Ultrafast Nanophotonics and Advanced Functional Materials
Research group
In our group we study both the fundamental and applied aspects of light-matter interactions. In particular, we study light-driven charge, spin and lattice dynamics and strong optical nonlinearities in advanced multifunctional nano- and meta-materials for opto-electronics and information processing, photochemistry and biotechnology. We use frequency- and time-resolved (magneto-)optical spectroscopy, finite-element computational methods and bottom-up/top-down nanofabrication techniques.
Currently, we mainly focus on two research areas:
Ultrafast dynamics in (magneto)photonic nanomaterials: here, we focus on the generation and investigation of electronic excitations (including plasmon polaritons, excitons and magnons) from the visible to the mid infrared with the aim to achieve nanoscale, energy-efficient and ultrafast control of several physical processes in metals, layered semiconductors and strongly correlated materials. In more detail, we target plasmon-driven electronic and spin relaxation, including exchange and spin-orbit interactions, plasmon-magnon polaritons hybridization states and tailored opto-acoustic excitations. We also manipulate artificially the geometry (shape, size, composition) of conventional materials to optically induce and control phase transitions and critical phenomena, non-thermal and thermal charge and spin generation, injection, and manipulation for energy-efficient information processing and spintronics.

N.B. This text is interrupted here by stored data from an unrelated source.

-- pv_equiv track=rewrite | github.com/neurobagel/tools | app/api/utility.py | get_indentation
-- ===== SOURCE A (Python) =====
-- from typing import Union
--
-- def get_indentation(json_str: str) -> tuple[Union[str, None], int]:
--     """
--     Extract the indentation of a JSON string, including the indentation character and level.
--     NOTE: Does not account for differing indentation across *different lines* of the same file.
--
--     Parameters
--     ----------
--     json_str : str
--         JSON string
--
--     Returns
--     -------
--     tuple[Union[str, None], int]
--         Tuple containing:
--             - indent_char : str or None
--                 The detected indent character
--             - indent_num : int
--                 The indentation level
--
--     ValueError
--         Raised if multiple indentation characters in the same line are detected.
--     """
--     indent_num = 0
--     indent_char = None
--
--     for line_num, line in enumerate(json_str.splitlines()):
--         if not line.startswith("{"):
--             for char in line:
--                 if char not in (" ", "\t"):
--                     break
--                 if indent_char is None:
--                     indent_char = char
--                 if char != indent_char:
--                     # NOTE: !r means the line will be represented as a string using Python syntax, including any quotes and escape characters.
--                     # This makes it easier to identify any special characters or formatting issues.
--                     raise ValueError(
--                         f"Found mixed indentation of tabs and spaces in line {line_num}: {line!r}"
--                     )
--                 indent_num += 1
--             break
--
--     return indent_char, indent_num
-- ===== SOURCE B (Python) =====
-- def get_indentation(json_str: str):
--     for line_num, line in enumerate(json_str.splitlines()):
--         if line.startswith("{"):
--             continue
--         prefix = line[: len(line) - len(line.lstrip(" \t"))]
--         if " " in prefix and "\t" in prefix:
--             raise ValueError(
--                 f"Found mixed indentation of tabs and spaces in line {line_num}: {line!r}"
--             )
--         return (prefix[0] if prefix else None, len(prefix))
--     return (None, 0)
-- ===== Notes on version B (the rewrite author's own statement) =====
-- stated objective: simpler
-- what changed: Replaces A's character-by-character state-machine loop (mutable indent_char/indent_num accumulated per char with break) by slicing the leading whitespace prefix off the first non-'{' line in one step via lstrip and reading char and level directly from the prefix.
import Mathlib
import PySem

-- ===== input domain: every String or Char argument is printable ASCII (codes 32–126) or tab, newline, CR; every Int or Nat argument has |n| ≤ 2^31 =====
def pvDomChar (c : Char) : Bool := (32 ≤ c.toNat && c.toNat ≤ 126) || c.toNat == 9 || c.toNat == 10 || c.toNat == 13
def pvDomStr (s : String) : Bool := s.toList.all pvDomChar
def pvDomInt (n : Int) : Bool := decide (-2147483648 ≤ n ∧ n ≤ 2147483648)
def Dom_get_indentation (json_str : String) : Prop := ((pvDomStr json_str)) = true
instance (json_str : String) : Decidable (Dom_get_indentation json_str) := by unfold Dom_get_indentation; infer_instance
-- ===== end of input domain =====

-- B replaces A's per-character state-machine loop by slicing off the leading
-- whitespace prefix of the first non-'{' line in one step (objective: simpler).


-- ===== PORT A =====
-- inner 'for char in line' loop of A: state (indent_char, indent_num);
-- returns none exactly where the Python raises ValueError (mixed indentation)
def pvIndentLoopA : List Char → Option Char → Int → Option (Option Char × Int)
  | [], ic, n => some (ic, n)
  | c :: rest, ic, n =>
    if ¬ (c = ' ' ∨ c = '\t') then some (ic, n)       -- break
    else
      let ic' := match ic with | none => some c | some c0 => some c0
      if some c ≠ ic' then none                        -- raise ValueError
      else pvIndentLoopA rest ic' (n + 1)

-- outer 'for line in json_str.splitlines()' loop of A (breaks after the first
-- line not starting with '{')
def pvLinesA : List (List Char) → Option (Option Char × Int)
  | [] => some (none, 0)
  | l :: rest =>
    if PySem.Chars.startswith l ['{'] then pvLinesA rest
    else pvIndentLoopA l none 0

def get_indentation (json_str : String) : Option String × Int :=
  match pvLinesA (PySem.Chars.splitlines json_str.toList) with
  | some (ic, n) => (ic.map (fun c => String.ofList [c]), n)
  | none => (none, 0)           -- Python raises ValueError here; excluded by Pre_

-- ===== PORT B =====
-- line.lstrip(" \t"): drop the leading chars belonging to " \t" (exact hand
-- port of str.lstrip with a chars argument, which PySem does not provide)
def pvLstripST (l : List Char) : List Char := l.dropWhile (fun c => c == ' ' || c == '\t')

-- B's single loop: the first line not starting with '{' decides everything;
-- none = the Python raises ValueError (mixed indentation)
def pvLinesB : List (List Char) → Option (Option String × Int)
  | [] => some (none, 0)
  | l :: rest =>
    if PySem.Chars.startswith l ['{'] then pvLinesB rest
    else
      let pfx := PySem.Chars.slice l none (some ((l.length : Int) - ((pvLstripST l).length : Int)))
      if PySem.Chars.isIn [' '] pfx ∧ PySem.Chars.isIn ['\t'] pfx then none   -- raise ValueError
      else some ((match pfx with | [] => none | c :: _ => some (String.ofList [c])),
                 (pfx.length : Int))

def get_indentation_alt (json_str : String) : Option String × Int :=
  match pvLinesB (PySem.Chars.splitlines json_str.toList) with
  | some r => r
  | none => (none, 0)           -- Python raises ValueError here; excluded by Pre_

-- ===== PRECONDITION & SPEC =====
-- Pre_ excludes exactly the inputs on which A (and B) raise ValueError: the first
-- line not starting with '{' has both a space and a tab in its leading whitespace.
def Pre_get_indentation (json_str : String) : Prop :=
  (match (PySem.Chars.splitlines json_str.toList).find?
      (fun l => !(PySem.Chars.startswith l ['{'])) with
   | none => true
   | some l =>
      let p := l.takeWhile (fun c => c == ' ' || c == '\t')
      !(p.contains ' ' && p.contains '\t')) = true
instance (json_str : String) : Decidable (Pre_get_indentation json_str) := by
  unfold Pre_get_indentation; infer_instance

def pvWitness_get_indentation : String := "{\n  \"a\": 1\n}"

def Spec_get_indentation (json_str : String) (out : Option String × Int) : Prop := out = get_indentation_alt json_str
instance (json_str : String) (out : Option String × Int) : Decidable (Spec_get_indentation json_str out) := by unfold Spec_get_indentation; infer_instance

-- ===== CLAIM (what is proved, stated in full; the proofs are below) =====
def Claim_equal_get_indentation : Prop := ∀ (json_str : String), Dom_get_indentation json_str → Pre_get_indentation json_str → Spec_get_indentation json_str (get_indentation json_str)

-- ===== LEMMAS AND PROOFS =====

-- A's inner loop with the indent char already fixed, on a line whose leading
-- whitespace is all that same char, counts that whitespace
lemma pvIndentLoopA_fixed (rest : List Char) (c : Char) (n : Int)
    (h : ∀ x ∈ rest.takeWhile (fun c => c == ' ' || c == '\t'), x = c) :
    pvIndentLoopA rest (some c) n =
      some (some c, n + ((rest.takeWhile (fun c => c == ' ' || c == '\t')).length : Int)) := by
  induction rest generalizing n with
  | nil => simp [pvIndentLoopA]
  | cons x r ih =>
    by_cases hw : x = ' ' ∨ x = '\t'
    · have hx : x ∈ (x :: r).takeWhile (fun c => c == ' ' || c == '\t') := by
        rw [List.takeWhile_cons_of_pos (by simp [hw.imp (·) (·)])]
        exact List.mem_cons_self
      have hxc : x = c := h x hx
      have htw : (x :: r).takeWhile (fun c => c == ' ' || c == '\t') =
          x :: r.takeWhile (fun c => c == ' ' || c == '\t') :=
        List.takeWhile_cons_of_pos (by simp [hw.imp (·) (·)])
      have hr : ∀ y ∈ r.takeWhile (fun c => c == ' ' || c == '\t'), y = c := by
        intro y hy
        exact h y (by rw [htw]; exact List.mem_cons_of_mem _ hy)
      rw [htw]
      subst hxc
      simp only [pvIndentLoopA, hw, not_true_eq_false, if_false, ne_eq,
        ih (n + 1) hr, List.length_cons]
      congr 2
      push_cast
      ring
    · have ht : (x :: r).takeWhile (fun c => c == ' ' || c == '\t') = [] := by
        rw [List.takeWhile_cons_of_neg]
        simp only [Bool.or_eq_true, beq_iff_eq]
        exact fun hc => hw (by simpa using hc)
      simp [pvIndentLoopA, hw, ht]

-- A's inner loop computes the head and length of the leading-whitespace prefix
lemma pvIndentLoopA_eq (l : List Char)
    (hmix : ¬ (' ' ∈ l.takeWhile (fun c => c == ' ' || c == '\t') ∧
               '\t' ∈ l.takeWhile (fun c => c == ' ' || c == '\t'))) :
    pvIndentLoopA l none 0 =
      some ((l.takeWhile (fun c => c == ' ' || c == '\t')).head?,
            ((l.takeWhile (fun c => c == ' ' || c == '\t')).length : Int)) := by
  cases l with
  | nil => simp [pvIndentLoopA]
  | cons x r =>
    by_cases hw : x = ' ' ∨ x = '\t'
    · have htw : (x :: r).takeWhile (fun c => c == ' ' || c == '\t') =
          x :: r.takeWhile (fun c => c == ' ' || c == '\t') :=
        List.takeWhile_cons_of_pos (by simp [hw.imp (·) (·)])
      have hxm : x ∈ (x :: r).takeWhile (fun c => c == ' ' || c == '\t') := by
        rw [htw]; exact List.mem_cons_self
      have hr : ∀ y ∈ r.takeWhile (fun c => c == ' ' || c == '\t'), y = x := by
        intro y hy
        have hym : y ∈ (x :: r).takeWhile (fun c => c == ' ' || c == '\t') := by
          rw [htw]; exact List.mem_cons_of_mem _ hy
        have hyw : y = ' ' ∨ y = '\t' := by
          simpa using List.mem_takeWhile_imp hy
        by_contra hne
        apply hmix
        rcases hyw with hy' | hy' <;> rcases hw with hx' | hx'
        · exact absurd (hy'.trans hx'.symm) hne
        · exact ⟨hy' ▸ hym, hx' ▸ hxm⟩
        · exact ⟨hx' ▸ hxm, hy' ▸ hym⟩
        · exact absurd (hy'.trans hx'.symm) hne
      rw [htw]
      simp only [pvIndentLoopA, hw, not_true_eq_false, if_false, ne_eq,
        List.head?_cons, List.length_cons]
      rw [pvIndentLoopA_fixed r x (0 + 1) hr]
      congr 2
      push_cast
      ring
    · have ht : (x :: r).takeWhile (fun c => c == ' ' || c == '\t') = [] := by
        rw [List.takeWhile_cons_of_neg]
        simp only [Bool.or_eq_true, beq_iff_eq]
        exact fun hc => hw (by simpa using hc)
      simp [pvIndentLoopA, hw, ht]

-- B's prefix slice is the leading-whitespace takeWhile
lemma pvSlice_eq_takeWhile (l : List Char) :
    PySem.Chars.slice l none (some ((l.length : Int) - ((pvLstripST l).length : Int))) =
      l.takeWhile (fun c => c == ' ' || c == '\t') := by
  have hb : ((l.length : Int) - ((pvLstripST l).length : Int)) =
      ((l.takeWhile (fun c => c == ' ' || c == '\t')).length : Int) := by
    have hlen : l.length - (pvLstripST l).length =
        (l.takeWhile (fun c => c == ' ' || c == '\t')).length := by
      unfold pvLstripST
      have h2 := congrArg List.length
        (List.takeWhile_append_dropWhile (p := fun c => c == ' ' || c == '\t') (l := l))
      simp only [List.length_append] at h2
      omega
    have hle : (pvLstripST l).length ≤ l.length := by
      unfold pvLstripST; exact List.length_dropWhile_le _ _
    omega
  rw [hb]
  simp only [PySem.Chars.slice_eq_listSlice]
  rw [PySem.List.slice_to _ (by positivity)]
  simp
  exact (List.prefix_iff_eq_take.mp (List.takeWhile_prefix _)).symm

-- 'c in s' for a one-char string is list membership
lemma pvIsIn_singleton (c : Char) (p : List Char) :
    PySem.Chars.isIn [c] p = true ↔ c ∈ p := by
  rw [PySem.Chars.isIn_iff_infix]
  exact List.singleton_infix_iff c p

-- the two outer loops agree under Pre_
lemma pvLines_eq (ls : List (List Char))
    (hpre : ∀ l, ls.find? (fun l => !(PySem.Chars.startswith l ['{'])) = some l →
      ¬ (' ' ∈ l.takeWhile (fun c => c == ' ' || c == '\t') ∧
         '\t' ∈ l.takeWhile (fun c => c == ' ' || c == '\t'))) :
    (match pvLinesA ls with
      | some (ic, n) => (ic.map (fun c => String.ofList [c]), n)
      | none => ((none : Option String), (0 : Int))) =
    (match pvLinesB ls with
      | some r => r
      | none => ((none : Option String), (0 : Int))) := by
  induction ls with
  | nil => simp [pvLinesA, pvLinesB]
  | cons l rest ih =>
    by_cases hs : PySem.Chars.startswith l ['{'] = true
    · simp only [pvLinesA, pvLinesB, hs, if_true]
      exact ih (fun l' hl' => hpre l' (by rw [List.find?_cons_of_neg (by simp [hs])]; exact hl'))
    · have hmix := hpre l (List.find?_cons_of_pos (p := fun l => !(PySem.Chars.startswith l ['{'])) (by simp [hs]))
      simp only [pvLinesA, pvLinesB, hs]
      rw [pvIndentLoopA_eq l hmix, pvSlice_eq_takeWhile]
      have hcneg : ¬(PySem.Chars.isIn [' '] (l.takeWhile (fun c => c == ' ' || c == '\t')) = true ∧
          PySem.Chars.isIn ['\t'] (l.takeWhile (fun c => c == ' ' || c == '\t')) = true) :=
        fun hc => hmix ⟨(pvIsIn_singleton _ _).mp hc.1, (pvIsIn_singleton _ _).mp hc.2⟩
      rw [if_neg hcneg]
      cases l.takeWhile (fun c => c == ' ' || c == '\t') <;> simp

-- ===== VERDICT (by name: the statement is the Claim_ definition above) =====
theorem get_indentation_spec : Claim_equal_get_indentation := by
  intro s _ hpre
  unfold Spec_get_indentation get_indentation get_indentation_alt
  apply pvLines_eq
  intro l hl hcon
  rcases hcon with ⟨h1, h2⟩
  revert hpre
  unfold Pre_get_indentation
  rw [hl]
  simp [h1, h2]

Multi-functional metamaterials for bio-nanophotonics: here, we aim to study the fundamental physical properties of nanostructured multi-functional metamaterials (e.g., harmonic generation and nonlinear optical phenemena, as well as optical control of chemical reactions), which combine different functions (e.g. optical, magnetic, and thermal), and their coupling with other materials, such as quantum emitters and molecules for light-driven opto-electronics and nanochemistry. We also design and characterize multi-functional nanostructures for enhanced single-molecule spectroscopy (e.g., DNA and protein sequencing/sensing), and develop novel approaches and methodologies for personalized medicine applications (e.g., localized hyperthermia and drug delivery).
Our research at Umeå University is currently funded by a VR Starting Grant (Swedish Research Council, 2022-2025), a Pathfinder Open project (European Innovation Council, 2022-2026), Kempestiftelserna and the Wenner-Gren Foundation. We also acknowledge the support from the Department of Physics and the Faculty of Science and Technology, Umeå University, which jointly co-funded the formation of our laboratory and the purchase of major equipment.